A relação que se constitui vem apresentar ao que o
filme veio: trata-se de uma fábula que
reflete sobre a razão humana, e como toda boa fábula dispensa um realismo stricto sensu. Não há, por exemplo,
qualquer referência explicíta ao período em que a trama se desenrola, embora
pelo figurino possa-se situá-la entre o final do século XIX e o início do
seguinte. Cada um dos três homens além de personagens parecem encarnar
alegoricamente três tipos de razão. O jovem poeta que chega a "razão
humanista", o cientista a "razão positiva" e o caçador a
razão "instintiva". O conflito
maior ocorrerá entre a razão instintiva e a humanista, sendo o cientista sempre
positivamente neutro em todos os conflitos iniciais e, posteriormente,
permanecendo numa postura extremamente ambígua. Escarnando com a veia literária, musical, enfim humanista de
Larsen, Randbeck cantarola suas rudes canções desafinadamente. Ao contrário da
gentileza com os animais de Larson, Randbeck é extremamente bruto, afirmando
que só assim se obterá a disciplina. À excitação com que Larson lê e relê a
única carta que recebeu de Gertrude, sua noiva, Randbeck contará sobre suas
experiências em um prostíbulo.O desprezo que Randbeck nutre pela razão
humanista não é algo gratuito. Chegara a apaixonar-se certa vez e sua noiva
tentara transformá-lo em um cavalheiro. Flagrou-a posteriormente, no entanto,
com um outro homem. O refinamento e a cultura pareceram-lhe, cada vez mais,
como uma hedionda máscara para acobertar os instintos mais vis de forma mais
socialmente aceita. Apesar de ganhar os conflitos iniciais e subverter qualquer
esquematismo mais rígido, a razão humanista não exclui a técnica e logo
demonstra sua "superioridade": Larson traz mais caça que os
companheiros e logo adapta-se às adversidades do meio (rápido demais é bem
verdade). Porém tem como ponto fraco o sentimento de amor - seja pela jovem
Gertrude que o espera ou pela cadela Jane a quem tratará como um animal de
estimação - que é impiedosamente posto à prova por Randbeck, com todo o apelo
dos instintos viscerais do sexo e da morte. Em uma sessão mística Randbeck
acredita ter visto Gertrude mantendo relações com um militar - o que
impressiona bastante Larson que presenciara o efeito perturbador que um militar
provocara sobre a jovem em um desfile cívico.

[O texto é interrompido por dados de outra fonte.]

-- pv_equiv track=rewrite | github.com/RichardGabelman/AdventOfCode2024 | Day2/Problem2/main.py | mostIncreasing
-- ===== SOURCE A (Python) =====
-- def allIncreasing(arr):
--     for i, n in enumerate(arr):
--       if i == 0:
--           continue
--       if n <= arr[i - 1]:
--           return False
--     return True
--
-- def mostIncreasing(arr):
--     if allIncreasing(arr):
--         return [idx for idx in range(len(arr))]
--     potentialRemoved = []
--     for i in range(len(arr)):
--         copy = arr.copy()
--         del copy[i]
--         if allIncreasing(copy):
--           potentialRemoved.append(i)
--     return potentialRemoved
-- ===== SOURCE B (Python) =====
-- def mostIncreasing(arr):
--     n = len(arr)
--     # pref[k]: arr[:k+1] strictly increasing; built in one forward pass
--     pref = []
--     ok = True
--     for k in range(n):
--         if k > 0:
--             ok = ok and arr[k - 1] < arr[k]
--         pref.append(ok)
--     # suff[k]: arr[k:] strictly increasing; built backwards then reversed
--     suff = []
--     ok = True
--     for k in range(n - 1, -1, -1):
--         if k < n - 1:
--             ok = ok and arr[k] < arr[k + 1]
--         suff.append(ok)
--     suff.reverse()
--     if n == 0 or pref[n - 1]:
--         return list(range(n))
--     res = []
--     for i in range(n):
--         if ((i == 0 or pref[i - 1])
--                 and (i == n - 1 or suff[i + 1])
--                 and (i == 0 or i == n - 1 or arr[i - 1] < arr[i + 1])):
--             res.append(i)
--     return res
-- ===== Notes on version B (the rewrite author's own statement) =====
-- stated objective: faster
-- what changed: Replaces the quadratic 'delete each index and rescan the whole copy' loop by one pass computing prefix/suffix strictly-increasing flags, deciding each removal in O(1) via the two flags and one bridge comparison.
import Mathlib
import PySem

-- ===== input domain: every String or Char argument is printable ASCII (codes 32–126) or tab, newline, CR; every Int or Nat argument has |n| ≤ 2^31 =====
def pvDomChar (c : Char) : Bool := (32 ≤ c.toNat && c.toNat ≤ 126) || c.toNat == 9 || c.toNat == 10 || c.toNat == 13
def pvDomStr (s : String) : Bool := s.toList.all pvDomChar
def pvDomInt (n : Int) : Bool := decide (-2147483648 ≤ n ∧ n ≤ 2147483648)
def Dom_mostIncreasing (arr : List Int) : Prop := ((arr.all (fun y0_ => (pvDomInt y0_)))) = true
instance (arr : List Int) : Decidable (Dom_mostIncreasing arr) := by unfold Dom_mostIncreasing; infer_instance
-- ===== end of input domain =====

-- B replaces A's quadratic delete-and-rescan check by a single pass computing prefix/suffix
-- strictly-increasing flags, deciding each removal in O(1) (objective: faster).


-- ===== PORT A =====
-- 'for i, n in enumerate(arr): …' with early 'return False'; arr[i-1] is accessed only for
-- enumerate indices i ≥ 1, which are in range, so the total pyGetD is exact here.
def allIncLoop (arr : List Int) : List (Int × Int) → Bool
  | [] => true
  | (i, n) :: rest =>
    if i = 0 then allIncLoop arr rest
    else if n ≤ PySem.List.pyGetD arr (i - 1) 0 then false else allIncLoop arr rest

def allIncreasingA (arr : List Int) : Bool := allIncLoop arr (PySem.List.enumerate arr)

def mostIncreasing (arr : List Int) : List Int :=
  if allIncreasingA arr then PySem.List.pyRange 0 arr.length 1
  else
    -- 'del copy[i]' with 0 ≤ i < len(arr) is exactly List.eraseIdx
    (PySem.List.pyRange 0 arr.length 1).foldl
      (fun acc i => if allIncreasingA (arr.eraseIdx i.toNat) then acc ++ [i] else acc) []

-- ===== PORT B =====
-- loop body of B's forward prefix pass ('ok = ok and arr[k-1] < arr[k]; pref.append(ok)');
-- all indices touched are in range, so the total pyGetD is exact here
def prefStep (arr : List Int) (st : List Bool × Bool) (k : Int) : List Bool × Bool :=
  let ok := if 0 < k then st.2 && decide (PySem.List.pyGetD arr (k-1) 0 < PySem.List.pyGetD arr k 0) else st.2
  (st.1 ++ [ok], ok)

-- loop body of B's backward suffix pass
def suffStep (arr : List Int) (n : Int) (st : List Bool × Bool) (k : Int) : List Bool × Bool :=
  let ok := if k < n - 1 then st.2 && decide (PySem.List.pyGetD arr k 0 < PySem.List.pyGetD arr (k+1) 0) else st.2
  (st.1 ++ [ok], ok)

-- loop body of B's final selection pass
def pickStep (arr : List Int) (n : Int) (pref suff : List Bool) (acc : List Int) (i : Int) : List Int :=
  if (decide (i = 0) || PySem.List.pyGetD pref (i-1) true)
      && (decide (i = n-1) || PySem.List.pyGetD suff (i+1) true)
      && (decide (i = 0) || decide (i = n-1) || decide (PySem.List.pyGetD arr (i-1) 0 < PySem.List.pyGetD arr (i+1) 0))
  then acc ++ [i] else acc

def mostIncreasing_alt (arr : List Int) : List Int :=
  let n : Int := arr.length
  let pref := ((PySem.List.pyRange 0 n 1).foldl (prefStep arr) ([], true)).1
  let suff := (((PySem.List.pyRange (n-1) (-1) (-1)).foldl (suffStep arr n) ([], true)).1).reverse
  if decide (n = 0) || PySem.List.pyGetD pref (n-1) true then PySem.List.pyRange 0 n 1
  else (PySem.List.pyRange 0 n 1).foldl (pickStep arr n pref suff) []

-- ===== PRECONDITION & SPEC =====
def Spec_mostIncreasing (arr : List Int) (out : List Int) : Prop := out = mostIncreasing_alt arr
instance (arr : List Int) (out : List Int) : Decidable (Spec_mostIncreasing arr out) := by unfold Spec_mostIncreasing; infer_instance

-- ===== CLAIM (what is proved, stated in full; the proofs are below) =====
def Claim_equal_mostIncreasing : Prop := ∀ (arr : List Int), Dom_mostIncreasing arr → Spec_mostIncreasing arr (mostIncreasing arr)
-- one inner-character step preserves the invariant
theorem pv_cstep (N F : Int) (s : List Char) (hN : N ≤ (s.length : Int)) (i : Int)
    (o c : Char) (rA rB : PySem.Set (List Char)) (hinv : pvInv s N F rA rB) :
    pvInv s N F
      (mooA_cstep N F s (mooA_ptp N s) i (pvJs N i) (mooA_affected N s (pvJs N i)) o rA c)
      (mooB_cstep F s (mooB_base N s) i (pvJs N i) (pvDecs s N i) o rB c) := by
  obtain ⟨hAB, hQ, hndA, hndB⟩ := hinv
  unfold mooA_cstep mooB_cstep
  by_cases hc : (c == o) = true
  · rw [if_pos hc, if_pos hc]; exact ⟨hAB, hQ, hndA, hndB⟩
  · rw [if_neg hc, if_neg hc]
    show pvInv s N F
      ((pvPtc N s i c).items.foldl (fun r pv => if F ≤ pv.2 then r.add pv.1 else r) rA)
      ((pvDelta N s i c).items.foldl
        (fun r pv => if F ≤ (mooB_base N s).getD pv.1 0 + pv.2 then r.add pv.1 else r) rB)
    refine ⟨?_, ?_, ?_, ?_⟩
    · intro x
      rw [pv_outA_mem N F s hN i c rA x, pv_outB_mem N F s i c rB x]
      have hval := pv_ptc_getD N s hN i c x
      have hdval := pv_delta_getD N s i c x
      have hbase := pv_base_getD N s x
      have hkA := pv_ptc_keys_mem N s hN i c x
      have hkB := pv_delta_keys_mem N s i c x
      constructor
      · rintro (hx | ⟨hk, hF⟩)
        · exact Or.inl ((hAB x).mp hx)
        · by_cases hd : x ∈ pvDecs s N i ∨ x ∈ pvIncs s N i c
          · refine Or.inr ⟨hkB.mpr hd, ?_⟩
            rw [hbase, hdval]
            rw [hval] at hF
            omega
          · rw [not_or] at hd
            have h1 : (pvDecs s N i).count x = 0 := List.count_eq_zero.mpr hd.1
            have h2 : (pvIncs s N i c).count x = 0 := List.count_eq_zero.mpr hd.2
            have hw : x ∈ pvWin s N := by
              rcases hkA.mp hk with h | h | h
              · exact h
              · exact absurd h hd.1
              · exact absurd h hd.2
            have hqx : pvQ s N F x := by
              refine ⟨hw, ?_⟩
              rw [hval, h1, h2] at hF
              push_cast at hF ⊢
              omega
            exact Or.inl ((hAB x).mp (hQ x hqx))
      · rintro (hx | ⟨hk, hF⟩)
        · exact Or.inl ((hAB x).mpr hx)
        · have hd := hkB.mp hk
          refine Or.inr ⟨hkA.mpr ?_, ?_⟩
          · rcases hd with h | h
            · exact Or.inl (pv_decs_sub s N i x h)
            · exact Or.inr (Or.inr h)
          · rw [hval]
            rw [hbase, hdval] at hF
            omega
    · intro x hQx
      rw [pv_outA_mem N F s hN i c rA x]
      exact Or.inl (hQ x hQx)
    · exact pv_nodup_foldl_addIf _ _ _ _ hndA
    · exact pv_nodup_foldl_addIf _ _ _ _ hndB


theorem pv_foldl2 {γ : Type} (l : List γ)
    (fA fB : PySem.Set (List Char) → γ → PySem.Set (List Char))
    (P : PySem.Set (List Char) → PySem.Set (List Char) → Prop)
    (hstep : ∀ rA rB, P rA rB → ∀ x ∈ l, P (fA rA x) (fB rB x))
    (rA rB : PySem.Set (List Char)) (h : P rA rB) :
    P (l.foldl fA rA) (l.foldl fB rB) := by
  induction l generalizing rA rB with
  | nil => exact h
  | cons hd t ih =>
    simp only [List.foldl_cons]
    exact ih (fun rA rB h x hx => hstep rA rB h x (List.mem_cons_of_mem _ hx)) _ _
      (hstep rA rB h hd List.mem_cons_self)

theorem pv_inner (N F : Int) (s : List Char) (hN : N ≤ (s.length : Int)) (i : Int)
    (rA rB : PySem.Set (List Char)) (h : pvInv s N F rA rB) :
    pvInv s N F (mooA_inner N F s (mooA_ptp N s) rA i) (mooB_inner N F s (mooB_base N s) rB i) := by
  unfold mooA_inner mooB_inner
  exact pv_foldl2 _ _ _ _
    (fun rA rB h c _ => pv_cstep N F s hN i (PySem.List.pyGetD s i ' ') c rA rB h) rA rB h

theorem pv_base_nodup (N : Int) (s : List Char) : (mooB_base N s).keys.Nodup := by
  rw [pv_mooB_base_eq, ← List.foldl_filter]
  exact PySem.Dict.nodup_keys_foldl_modify_key _
    (fun i => PySem.List.slice s (some i) (some (i+3))) 0 (fun _ _ v => v + 1) _
    (by rw [PySem.Dict.keys_empty]; exact List.nodup_nil)

theorem pv_result0A_mem (N F : Int) (s : List Char) (hN : N ≤ (s.length : Int)) (x : List Char) :
    x ∈ (mooA_ptp N s).items.foldl
        (fun r pv => if F ≤ (pv.2.length : Int) then r.add pv.1 else r) PySem.Set.empty ↔
      pvQ s N F x := by
  rw [pv_mem_foldl_addIf ((mooA_ptp N s).items) (fun pv => F ≤ (pv.2.length : Int))
    Prod.fst PySem.Set.empty x]
  rw [PySem.Dict.items_eq_map_keys _ (pv_ptp_nodup N s hN) []]
  constructor
  · rintro (hx | ⟨pv, hpv, hF, rfl⟩)
    · exact absurd hx (List.not_mem_nil)
    · rcases List.mem_map.mp hpv with ⟨k, hk, rfl⟩
      refine ⟨(pv_ptp_contains N s hN k).mp ((PySem.Dict.contains_iff_mem_keys _ _).mpr hk), ?_⟩
      rw [← pv_ptp_len N s hN k]
      exact hF
  · rintro ⟨hw, hF⟩
    refine Or.inr ⟨(x, (mooA_ptp N s).getD x []), List.mem_map.mpr ⟨x, ?_, rfl⟩, ?_, rfl⟩
    · exact (PySem.Dict.contains_iff_mem_keys _ _).mp ((pv_ptp_contains N s hN x).mpr hw)
    · rw [pv_ptp_len N s hN x]
      exact hF

theorem pv_result0B_mem (N F : Int) (s : List Char) (x : List Char) :
    x ∈ (mooB_base N s).items.foldl
        (fun r pv => if F ≤ pv.2 then r.add pv.1 else r) PySem.Set.empty ↔
      pvQ s N F x := by
  rw [pv_mem_foldl_addIf ((mooB_base N s).items) (fun pv => F ≤ pv.2)
    Prod.fst PySem.Set.empty x]
  rw [PySem.Dict.items_eq_map_keys _ (pv_base_nodup N s) 0]
  constructor
  · rintro (hx | ⟨pv, hpv, hF, rfl⟩)
    · exact absurd hx (List.not_mem_nil)
    · rcases List.mem_map.mp hpv with ⟨k, hk, rfl⟩
      refine ⟨(pv_base_contains N s k).mp ((PySem.Dict.contains_iff_mem_keys _ _).mpr hk), ?_⟩
      rw [← pv_base_getD N s k]
      exact hF
  · rintro ⟨hw, hF⟩
    refine Or.inr ⟨(x, (mooB_base N s).getD x 0), List.mem_map.mpr ⟨x, ?_, rfl⟩, ?_, rfl⟩
    · exact (PySem.Dict.contains_iff_mem_keys _ _).mp ((pv_base_contains N s x).mpr hw)
    · rw [pv_base_getD N s x]
      exact hF

-- ===== VERDICT (by name: the statement is the Claim_ definition above) =====
theorem moocount_spec : Claim_equal_moocount := by
  intro N F sss _ hpre
  unfold Spec_moocount moocount moocount_alt
  simp only []
  have hN : N ≤ ((sss.toList.length : Nat) : Int) := hpre
  have h0A := fun x => pv_result0A_mem N F sss.toList hN x
  have h0B := fun x => pv_result0B_mem N F sss.toList x
  have hndA0 : (PySem.Set.empty : PySem.Set (List Char)).Nodup := List.nodup_nil
  have hinv0 : pvInv sss.toList N F
      ((mooA_ptp N sss.toList).items.foldl
        (fun r pv => if F ≤ (pv.2.length : Int) then r.add pv.1 else r) PySem.Set.empty)
      ((mooB_base N sss.toList).items.foldl
        (fun r pv => if F ≤ pv.2 then r.add pv.1 else r) PySem.Set.empty) := by
    refine ⟨fun x => (h0A x).trans (h0B x).symm, fun x hq => (h0A x).mpr hq, ?_, ?_⟩
    · exact pv_nodup_foldl_addIf _ _ _ _ hndA0
    · exact pv_nodup_foldl_addIf _ _ _ _ hndA0
  have hfin := pv_foldl2 (PySem.List.pyRange 0 N)
    (mooA_inner N F sss.toList (mooA_ptp N sss.toList))
    (mooB_inner N F sss.toList (mooB_base N sss.toList))
    (pvInv sss.toList N F)
    (fun rA rB h i _ => pv_inner N F sss.toList hN i rA rB h)
    _ _ hinv0
  obtain ⟨hAB, _, hndA, hndB⟩ := hfin
  have hperm := (List.perm_ext_iff_of_nodup hndA hndB).mpr hAB
  exact PySem.List.sorted_eq_sorted_of_perm _ _ (fun x => x)
    (fun a b h => h) (hperm.map String.ofList)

Do início ao final do filme lutando para não ser
seduzido pela razão instintiva de Randbeck, Larson subjuga-o em diversos
momentos, porém só poderá ter completa segurança das virtudes de seu humanismo
quando elimina literalmente o que corporifica a razão instintiva. Tal fato não
deixa de servir de reflexão sobre a razão humanista e seus limites, em muitas
situações menos humana que a instintiva e a positivista. Após o retorno e
subsequente inocentamento do crime, Larson volta à sua existência burguesa
anterior e agora provavelmente "oficializada" com Gertrude. Porém os
ecos do instinto sobrevivem à morte de Randbeck e como uma consciência (ou sub)

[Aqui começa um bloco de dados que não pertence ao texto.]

-- pv_equiv track=rewrite | github.com/dvdocumentation/pelican_dbms | pelicandb.py | read_command
-- ===== SOURCE A (Python) =====
-- def read_command(collection_set):
--     uid = None
--     command = None
--     parameter = None
--     for key, value in collection_set.items():
--         if key == "uid":
--             uid = value
--         else:
--             command = key
--             parameter = value
--
--     return uid,command,parameter
-- ===== SOURCE B (Python) =====
-- def read_command(collection_set):
--     uid = collection_set.get("uid")
--     command = None
--     parameter = None
--     for key in reversed(collection_set):
--         if key != "uid":
--             command = key
--             parameter = collection_set[key]
--             break
--     return uid, command, parameter
-- ===== Notes on version B (the rewrite author's own statement) =====
-- stated objective: simpler
-- what changed: B replaces A's single full forward pass with accumulator overwriting by a direct dict lookup for uid plus an early-terminating reverse scan that stops at the first non-uid key.
import Mathlib
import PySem

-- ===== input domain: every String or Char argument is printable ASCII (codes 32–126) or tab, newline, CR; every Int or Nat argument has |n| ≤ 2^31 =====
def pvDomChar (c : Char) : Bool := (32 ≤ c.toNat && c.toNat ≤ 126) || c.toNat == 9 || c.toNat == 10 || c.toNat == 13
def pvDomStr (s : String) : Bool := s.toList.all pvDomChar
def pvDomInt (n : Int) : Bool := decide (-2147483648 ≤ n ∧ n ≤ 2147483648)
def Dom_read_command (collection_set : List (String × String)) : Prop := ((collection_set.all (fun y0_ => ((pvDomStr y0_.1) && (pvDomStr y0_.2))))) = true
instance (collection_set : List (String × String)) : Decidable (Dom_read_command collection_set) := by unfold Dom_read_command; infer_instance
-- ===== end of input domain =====

-- B replaces A's single full forward pass by a direct uid lookup plus an early-terminating
-- reverse scan for the last non-uid key; objective: simpler decomposition (same cost).


-- ===== PORT A =====
-- one loop over the dict items, overwriting (uid, command, parameter)
def stepA (s : Option String × Option String × Option String) (kv : String × String) :
    Option String × Option String × Option String :=
  if kv.1 == "uid" then (some kv.2, s.2.1, s.2.2) else (s.1, some kv.1, some kv.2)

def read_command (collection_set : List (String × String)) : Option String × Option String × Option String :=
  collection_set.foldl stepA (none, none, none)

-- ===== PORT B =====
-- reverse scan breaking at the first key ≠ "uid"  (for key in reversed(collection_set): …)
def revScanB : List (String × String) → Option (String × String)
  | [] => none
  | kv :: rest => if kv.1 != "uid" then some kv else revScanB rest

def read_command_alt (collection_set : List (String × String)) : Option String × Option String × Option String :=
  let d := PySem.Dict.mk collection_set
  let uid := d.get? "uid"
  match revScanB collection_set.reverse with
  | none => (uid, none, none)
  | some kv => (uid, some kv.1, d.get? kv.1)

-- ===== PRECONDITION & SPEC =====
-- A's argument is a Python dict, whose keys are unique; Pre_ excludes association lists with
-- duplicate keys, which represent no dict input of A (there the list is an ambiguous encoding).
def Pre_read_command (collection_set : List (String × String)) : Prop :=
  (collection_set.map Prod.fst).Nodup
instance (collection_set : List (String × String)) : Decidable (Pre_read_command collection_set) := by unfold Pre_read_command; infer_instance

def pvWitness_read_command : (List (String × String)) := [("uid", "u7"), ("set", "42")]

def Spec_read_command (collection_set : List (String × String)) (out : Option String × Option String × Option String) : Prop := out = read_command_alt collection_set
instance (collection_set : List (String × String)) (out : Option String × Option String × Option String) : Decidable (Spec_read_command collection_set out) := by unfold Spec_read_command; infer_instance

-- ===== CLAIM (what is proved, stated in full; the proofs are below) =====
def Claim_equal_read_command : Prop := ∀ (collection_set : List (String × String)), Dom_read_command collection_set → Pre_read_command collection_set → Spec_read_command collection_set (read_command collection_set)

-- ===== LEMMAS AND PROOFS =====

-- A's foldl, characterised by the last "uid" item and the last non-"uid" item.
lemma foldA_char (cs : List (String × String)) (s : Option String × Option String × Option String) :
    cs.foldl stepA s =
      (((cs.reverse.find? (fun kv => kv.1 == "uid")).map Prod.snd).or s.1,
       match cs.reverse.find? (fun kv => kv.1 != "uid") with
       | some kv => (some kv.1, some kv.2)
       | none => s.2) := by
  induction cs generalizing s with
  | nil => simp
  | cons a rest ih =>
      simp only [List.foldl_cons, ih, List.reverse_cons, List.find?_append]
      by_cases h : a.1 = "uid"
      · cases hx : rest.reverse.find? (fun kv => kv.1 == "uid") <;>
          cases hy : rest.reverse.find? (fun kv => kv.1 != "uid") <;>
          simp [stepA, h, Option.or]
      · cases hx : rest.reverse.find? (fun kv => kv.1 == "uid") <;>
          cases hy : rest.reverse.find? (fun kv => kv.1 != "uid") <;>
          simp [stepA, h, Option.or]

lemma get?_mk_eq_find? (cs : List (String × String)) (x : String) :
    (PySem.Dict.mk cs).get? x = (cs.find? (fun kv => kv.1 == x)).map Prod.snd := by
  induction cs with
  | nil => simp [PySem.Dict.get?]
  | cons a rest ih =>
      obtain ⟨k0, v0⟩ := a
      rw [PySem.Dict.get?_mk_cons, List.find?_cons]
      by_cases h : k0 = x
      · simp [h]
      · have hb : (k0 == x) = false := by simp [h]
        simp [hb, ih]

-- under unique keys, the unique pair with a given key is found
lemma find?_of_mem_nodup (cs : List (String × String)) (k v : String)
    (hnd : (cs.map Prod.fst).Nodup) (hmem : (k, v) ∈ cs) :
    cs.find? (fun kv => kv.1 == k) = some (k, v) := by
  induction cs with
  | nil => simp at hmem
  | cons a rest ih =>
      rcases List.mem_cons.1 hmem with h | h
      · subst h
        exact List.find?_cons_of_pos (by simp)
      · rw [List.map_cons, List.nodup_cons] at hnd
        have hk : k ∈ rest.map Prod.fst := List.mem_map.2 ⟨(k, v), h, rfl⟩
        have ha : a.1 ≠ k := fun he => hnd.1 (he ▸ hk)
        rw [List.find?_cons_of_neg (by simpa using ha)]
        exact ih hnd.2 h
      
-- under unique keys, searching for a key forwards or backwards finds the same pair
lemma find?_key_reverse (cs : List (String × String)) (k : String)
    (hnd : (cs.map Prod.fst).Nodup) :
    cs.reverse.find? (fun kv => kv.1 == k) = cs.find? (fun kv => kv.1 == k) := by
  cases hr : cs.reverse.find? (fun kv => kv.1 == k) with
  | none =>
      cases hf : cs.find? (fun kv => kv.1 == k) with
      | none => rfl
      | some kv =>
          have hm : kv ∈ cs := List.mem_of_find?_eq_some hf
          have hp := List.find?_some hf
          have := List.find?_eq_none.1 hr kv (List.mem_reverse.2 hm)
          exact absurd hp this
  | some kv =>
      have hm : kv ∈ cs := List.mem_reverse.1 (List.mem_of_find?_eq_some hr)
      have hp := List.find?_some hr
      have hk : kv.1 = k := by simpa using hp
      have := find?_of_mem_nodup cs kv.1 kv.2 hnd hm
      rw [hk] at this
      rw [this, ← hk]

lemma revScanB_eq_find? (l : List (String × String)) :
    revScanB l = l.find? (fun kv => kv.1 != "uid") := by
  induction l with
  | nil => rfl
  | cons a rest ih =>
      rw [List.find?_cons]
      by_cases h : a.1 = "uid"
      · have hb : (a.1 != "uid") = false := by simp [h]
        rw [hb]
        simp [revScanB, hb, ih]
      · have hb : (a.1 != "uid") = true := by simp [h]
        rw [hb]
        simp [revScanB, hb]

-- ===== VERDICT (by name: the statement is the Claim_ definition above) =====
theorem read_command_spec : Claim_equal_read_command := by
  intro cs _ hpre
  unfold Spec_read_command read_command read_command_alt
  rw [foldA_char, revScanB_eq_find?]
  have huid : (PySem.Dict.mk cs).get? "uid" =
      ((cs.reverse.find? (fun kv => kv.1 == "uid")).map Prod.snd).or none := by
    rw [get?_mk_eq_find?, find?_key_reverse cs "uid" hpre, Option.or_none]
  cases hy : cs.reverse.find? (fun kv => kv.1 != "uid") with
  | none => simp [huid]
  | some kv =>
      have hm : kv ∈ cs := List.mem_reverse.1 (List.mem_of_find?_eq_some hy)
      have hval : (PySem.Dict.mk cs).get? kv.1 = some kv.2 := by
        rw [get?_mk_eq_find?, find?_of_mem_nodup cs kv.1 kv.2 hpre hm]
        rfl
      simp [huid, hval]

tardia prenunciam uma existência de completa inadequação e tédio no asséptico
ambiente burguês (o extremo oposto do que costumava vigorar nas geleiras) de
Gertrude. Larson parece constatar tardiamente no final o quanto de hipocrisia a
sociedade teve de inventar para fazer com que a razão triunfasse sobre os
instintos, e o amor romântico (inclusive em sua versão liberal) burguês sobre o
sexo, para que só assim a sociabilidade pudesse ocorrer de forma menos
traumática. As declarações de amor de Gertrude no final, depois de toda a
experiência vivida por Larson, parecem aos seus olhos (e também aos dos espectadores)
uma pálida sombra de antes da jornada de Larson pelo seu próprio e então
desconhecido interior, como se um autômato houvesse substituído os gestos que
antes eram de graça, leveza e sinceridade e agora ele pudesse trespassar o
corpo/espírito de sua amada e percebe-la em toda sua superficialidade e
mecanicidade aterradoras. Norsk Film/Sandrews. 113 minutos.